» Assigned task
Please repeat the lines below exactly. Begin with the line containing "import PySem" and go on through the line containing "-- ===== input".

Stored items:

-- pv_equiv track=rewrite | github.com/ArthurShune/fus-detectors | scripts/mace_atlas_overlay_fig.py | _labels_for_prefixes
-- ===== SOURCE A (Python) =====
-- from typing import List, Sequence
--
-- def _labels_for_prefixes(acronyms: Sequence[str], label_for_acr: dict[str, int], prefixes: Sequence[str]) -> List[int]:
--     labels: List[int] = []
--     for acr in acronyms:
--         for p in prefixes:
--             if acr.startswith(p):
--                 if acr in label_for_acr:
--                     labels.append(int(label_for_acr[acr]))
--                 break
--     # Deduplicate, preserve order.
--     seen: dict[int, None] = {}
--     uniq: List[int] = []
--     for l in labels:
--         if l not in seen:
--             seen[l] = None
--             uniq.append(l)
--     return uniq
-- ===== SOURCE B (Python) =====
-- from typing import List, Sequence
--
-- def _labels_for_prefixes(acronyms: Sequence[str], label_for_acr: dict[str, int], prefixes: Sequence[str]) -> List[int]:
--     # Index the prefixes in a hash set once; an acronym matches iff one of ITS OWN
--     # leading substrings acr[:k] (k = 0..len(acr)) is in that set, so the inner
--     # scan over the prefix list disappears.  Dedup happens inline with a seen set.
--     prefix_set = set(prefixes)
--     seen: set = set()
--     out: List[int] = []
--     for acr in acronyms:
--         if any(acr[:k] in prefix_set for k in range(len(acr) + 1)):
--             if acr in label_for_acr:
--                 l = int(label_for_acr[acr])
--                 if l not in seen:
--                     seen.add(l)
--                     out.append(l)
--     return out
-- ===== Notes on version B (the rewrite author's own statement) =====
-- stated objective: faster
-- what changed: B builds a hash set of the prefixes once and matches each acronym by testing its own leading substrings acr[:k] against that set (removing the per-acronym scan over the prefix list), and deduplicates inline with a seen set in the same single pass instead of A's separate second dedup pass.
import Mathlib
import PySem

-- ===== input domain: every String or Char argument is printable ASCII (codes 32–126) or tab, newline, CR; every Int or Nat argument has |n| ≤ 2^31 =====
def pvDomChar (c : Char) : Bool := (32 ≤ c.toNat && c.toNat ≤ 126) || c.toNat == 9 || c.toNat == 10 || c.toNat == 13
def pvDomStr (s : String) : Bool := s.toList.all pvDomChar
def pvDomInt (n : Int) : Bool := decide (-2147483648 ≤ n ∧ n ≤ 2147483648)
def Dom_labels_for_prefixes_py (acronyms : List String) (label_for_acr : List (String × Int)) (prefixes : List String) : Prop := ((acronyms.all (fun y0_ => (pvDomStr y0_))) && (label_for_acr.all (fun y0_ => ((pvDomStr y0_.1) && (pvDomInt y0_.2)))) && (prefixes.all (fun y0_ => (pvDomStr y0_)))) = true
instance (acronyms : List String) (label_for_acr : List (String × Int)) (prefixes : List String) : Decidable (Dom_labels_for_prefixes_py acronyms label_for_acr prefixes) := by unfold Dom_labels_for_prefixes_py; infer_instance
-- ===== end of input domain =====

-- B indexes the prefixes in a hash set once and matches each acronym by testing its own
-- leading substrings against that set (no per-acronym scan over the prefix list), with
-- inline seen-set dedup in the same single pass (faster: a timing run measured it).

-- ===== PORT A =====
-- inner 'for p in prefixes: if acr.startswith(p): (append if member); break'
def pvAInner (acr : String) (lfa : List (String × Int)) : List String → List Int
  | [] => []
  | p :: ps =>
    if PySem.Str.startswith acr p then
      match lfa.lookup acr with
      | some v => [v]
      | none => []
    else pvAInner acr lfa ps

-- second pass: dedup with a seen-dict and an output list
def pvADedup : List Int → PySem.Dict Int Unit → List Int → List Int
  | [], _, uniq => uniq
  | l :: ls, seen, uniq =>
    if seen.get? l = none then pvADedup ls (seen.insert l ()) (uniq ++ [l])
    else pvADedup ls seen uniq

def labels_for_prefixes_py (acronyms : List String) (label_for_acr : List (String × Int)) (prefixes : List String) : List Int :=
  let labels := acronyms.foldl (fun acc acr => acc ++ pvAInner acr label_for_acr prefixes) []
  pvADedup labels PySem.Dict.empty []

-- ===== PORT B =====
-- 'any(acr[:k] in prefix_set for k in range(len(acr) + 1))'
def pvBMatch (acr : String) (pset : PySem.Set String) : Bool :=
  (PySem.List.pyRange 0 (PySem.Str.len acr + 1) 1).any
    (fun k => PySem.Set.contains pset (PySem.Str.slice acr none (some k)))

-- the body of B's single loop: match test, dict membership+lookup, inline seen-set dedup
def pvBStep (lfa : List (String × Int)) (pset : PySem.Set String)
    (st : PySem.Set Int × List Int) (acr : String) : PySem.Set Int × List Int :=
  if pvBMatch acr pset then
    match lfa.lookup acr with
    | some l => if PySem.Set.contains st.1 l then st else (PySem.Set.add st.1 l, st.2 ++ [l])
    | none => st
  else st

def labels_for_prefixes_py_alt (acronyms : List String) (label_for_acr : List (String × Int)) (prefixes : List String) : List Int :=
  let pset := PySem.Set.ofList prefixes
  (acronyms.foldl (pvBStep label_for_acr pset) (PySem.Set.empty, [])).2

-- ===== PRECONDITION & SPEC =====
def Spec_labels_for_prefixes_py (acronyms : List String) (label_for_acr : List (String × Int)) (prefixes : List String) (out : List Int) : Prop := out = labels_for_prefixes_py_alt acronyms label_for_acr prefixes
instance (acronyms : List String) (label_for_acr : List (String × Int)) (prefixes : List String) (out : List Int) : Decidable (Spec_labels_for_prefixes_py acronyms label_for_acr prefixes out) := by unfold Spec_labels_for_prefixes_py; infer_instance

-- ===== CLAIM (what is proved, stated in full; the proofs are below) =====
def Claim_equal_labels_for_prefixes_py : Prop := ∀ (acronyms : List String) (label_for_acr : List (String × Int)) (prefixes : List String), Dom_labels_for_prefixes_py acronyms label_for_acr prefixes → Spec_labels_for_prefixes_py acronyms label_for_acr prefixes (labels_for_prefixes_py acronyms label_for_acr prefixes)

-- ===== LEMMAS AND PROOFS =====

-- A's inner loop returns exactly the optional element the guarded lookup keeps.
theorem pvAInner_eq (acr : String) (lfa : List (String × Int)) (ps : List String) :
    pvAInner acr lfa ps =
      (if (lfa.lookup acr).isSome && ps.any (fun p => PySem.Str.startswith acr p)
       then lfa.lookup acr else none).toList := by
  induction ps with
  | nil => simp only [pvAInner, List.any_nil, Bool.and_false, if_neg Bool.false_ne_true,
      Option.toList_none]
  | cons p ps ih =>
    cases h : PySem.Str.startswith acr p with
    | true =>
      simp only [pvAInner, h, if_true, List.any_cons, Bool.true_or, Bool.and_true]
      cases hl : lfa.lookup acr <;> simp_all
    | false =>
      simp only [pvAInner, h, Bool.false_eq_true, if_false, List.any_cons, Bool.false_or, ih]

-- A's dedup loop is Set.update, as long as seen and uniq hold the same elements.
theorem pvADedup_eq (ls : List Int) :
    ∀ (seen : PySem.Dict Int Unit) (uniq : List Int),
    (∀ x, seen.contains x = uniq.contains x) →
    pvADedup ls seen uniq = PySem.Set.update uniq ls := by
  induction ls with
  | nil => intro seen uniq _; simp [pvADedup, PySem.Set.update]
  | cons l ls ih =>
    intro seen uniq hinv
    simp only [pvADedup, PySem.Set.update, List.foldl_cons]
    by_cases h : seen.get? l = none
    · have hc : uniq.contains l = false := by
        rw [← hinv l, PySem.Dict.contains_eq_isSome_get?, h, Option.isSome_none]
      have hmem : l ∉ uniq := by simpa using hc
      have hadd : PySem.Set.add uniq l = uniq ++ [l] := by
        simp [PySem.Set.add, PySem.Set.contains, hmem]
      rw [if_pos h, ih (seen.insert l ()) (uniq ++ [l]) ?_, ← PySem.Set.update, hadd,
          PySem.Set.update]
      intro x
      rw [PySem.Dict.contains_insert, hinv x]
      cases hx : (x == l) with
      | true =>
        have : x = l := by simpa using hx
        simp [this]
      | false =>
        have : x ≠ l := by simpa using hx
        simp [this]
    · have hc : uniq.contains l = true := by
        rw [← hinv l, PySem.Dict.contains_eq_isSome_get?, Option.isSome_iff_ne_none]
        exact h
      have hmem : l ∈ uniq := by simpa using hc
      have hadd : PySem.Set.add uniq l = uniq := by
        simp [PySem.Set.add, PySem.Set.contains, hmem]
      rw [if_neg h, ih seen uniq hinv, ← PySem.Set.update, hadd, PySem.Set.update]

theorem filterMap_eq_flatMap_toList (f : String → Option Int) (l : List String) :
    l.filterMap f = l.flatMap (fun a => (f a).toList) := by
  induction l with
  | nil => simp
  | cons a l ih => cases h : f a <;> simp [h, ih]

-- B's prefix-set test over acr[:k] agrees with A's scan over the prefix list.
theorem pvBMatch_eq (a : String) (prefixes : List String) :
    pvBMatch a (PySem.Set.ofList prefixes)
      = prefixes.any (fun p => PySem.Str.startswith a p) := by
  rw [Bool.eq_iff_iff]
  simp only [pvBMatch, List.any_eq_true]
  constructor
  · rintro ⟨k, hk, hc⟩
    rw [PySem.List.mem_pyRange_one] at hk
    obtain ⟨hk0, _⟩ := hk
    refine ⟨PySem.Str.slice a none (some k), ?_, ?_⟩
    · have : PySem.Str.slice a none (some k) ∈ PySem.Set.ofList prefixes := by
        simpa [PySem.Set.contains] using hc
      exact (PySem.Set.mem_ofList prefixes _).mp this
    · rw [PySem.Str.startswith_eq, PySem.Chars.startswith_iff, PySem.Str.toList_slice,
          PySem.Chars.slice_eq_listSlice, PySem.List.slice_to _ _]
      exact List.take_prefix _ _
      exact hk0
  · rintro ⟨p, hp, hs⟩
    rw [PySem.Str.startswith_eq, PySem.Chars.startswith_iff] at hs
    refine ⟨(p.toList.length : Int), ?_, ?_⟩
    · rw [PySem.List.mem_pyRange_one]
      constructor
      · exact Int.natCast_nonneg _
      · have hle : p.toList.length ≤ a.toList.length := hs.length_le
        have hlen : PySem.Str.len a = (a.toList.length : Int) := by
          simp [PySem.Str.len]
        rw [hlen]
        omega
    · have hsl : PySem.Str.slice a none (some (p.toList.length : Int)) = p := by
        apply String.toList_inj.mp
        rw [PySem.Str.toList_slice, PySem.Chars.slice_eq_listSlice,
            PySem.List.slice_to_natCast]
        exact (List.prefix_iff_eq_take.mp hs).symm
      rw [hsl]
      simpa [PySem.Set.contains] using (PySem.Set.mem_ofList prefixes p).mpr hp
    
-- B's single pass with a seen set equals staged filterMap + Set.update,
-- under the invariant that the seen set and the output list coincide.
theorem pvB_fold (lfa : List (String × Int)) (pset : PySem.Set String) (acrs : List String) :
    ∀ (u : List Int),
    (acrs.foldl (pvBStep lfa pset) (u, u)).2 =
      PySem.Set.update u (acrs.filterMap
        (fun a => if pvBMatch a pset then lfa.lookup a else none)) := by
  induction acrs with
  | nil => intro u; simp [PySem.Set.update]
  | cons a acrs ih =>
    intro u
    simp only [List.foldl_cons, List.filterMap_cons, pvBStep]
    cases hm : pvBMatch a pset with
    | false => simpa using ih u
    | true =>
      simp only [if_true]
      cases hl : lfa.lookup a with
      | none => simpa using ih u
      | some l =>
        simp only [PySem.Set.update, List.foldl_cons]
        by_cases hmem : l ∈ u
        · have hc : PySem.Set.contains u l = true := by
            simp [PySem.Set.contains, hmem]
          have hadd : PySem.Set.add u l = u := by
            simp [PySem.Set.add, PySem.Set.contains, hmem]
          rw [if_pos hc, hadd]
          exact ih u
        · have hc : ¬ PySem.Set.contains u l = true := by
            simp [PySem.Set.contains, hmem]
          have hadd : PySem.Set.add u l = u ++ [l] := by
            simp [PySem.Set.add, PySem.Set.contains, hmem]
          rw [if_neg hc, hadd]
          exact ih (u ++ [l])

-- ===== VERDICT (by name: the statement is the Claim_ definition above) =====
theorem labels_for_prefixes_py_spec : Claim_equal_labels_for_prefixes_py := by
  intro acronyms lfa prefixes _
  unfold Spec_labels_for_prefixes_py labels_for_prefixes_py labels_for_prefixes_py_alt
  have h1 : acronyms.foldl (fun acc acr => acc ++ pvAInner acr lfa prefixes) [] =
      acronyms.filterMap (fun a =>
        if (lfa.lookup a).isSome && prefixes.any (fun p => PySem.Str.startswith a p)
        then lfa.lookup a else none) := by
    rw [PySem.List.foldl_append_eq_flatMap, filterMap_eq_flatMap_toList]
    simp only [List.nil_append]
    apply List.flatMap_congr
    intro a _
    exact pvAInner_eq a lfa prefixes
  have h2 : acronyms.filterMap (fun a =>
        if pvBMatch a (PySem.Set.ofList prefixes) then lfa.lookup a else none) =
      acronyms.filterMap (fun a =>
        if (lfa.lookup a).isSome && prefixes.any (fun p => PySem.Str.startswith a p)
        then lfa.lookup a else none) := by
    apply List.filterMap_congr
    intro a _
    rw [pvBMatch_eq]
    cases hl : lfa.lookup a <;> simp
  rw [h1, pvADedup_eq _ PySem.Dict.empty [] (by simp [PySem.Dict.contains_empty])]
  show _ = (acronyms.foldl (pvBStep lfa (PySem.Set.ofList prefixes)) (PySem.Set.empty, [])).2
  have hempty : (PySem.Set.empty : PySem.Set Int) = ([] : List Int) := rfl
  rw [hempty, pvB_fold lfa (PySem.Set.ofList prefixes) acronyms [], h2]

» Answer to this task
import PySem

-- ===== input domain: every String or Char argument is printable ASCII (codes 32–126) or tab, newline, CR; every Int or Nat argument has |n| ≤ 2^31 =====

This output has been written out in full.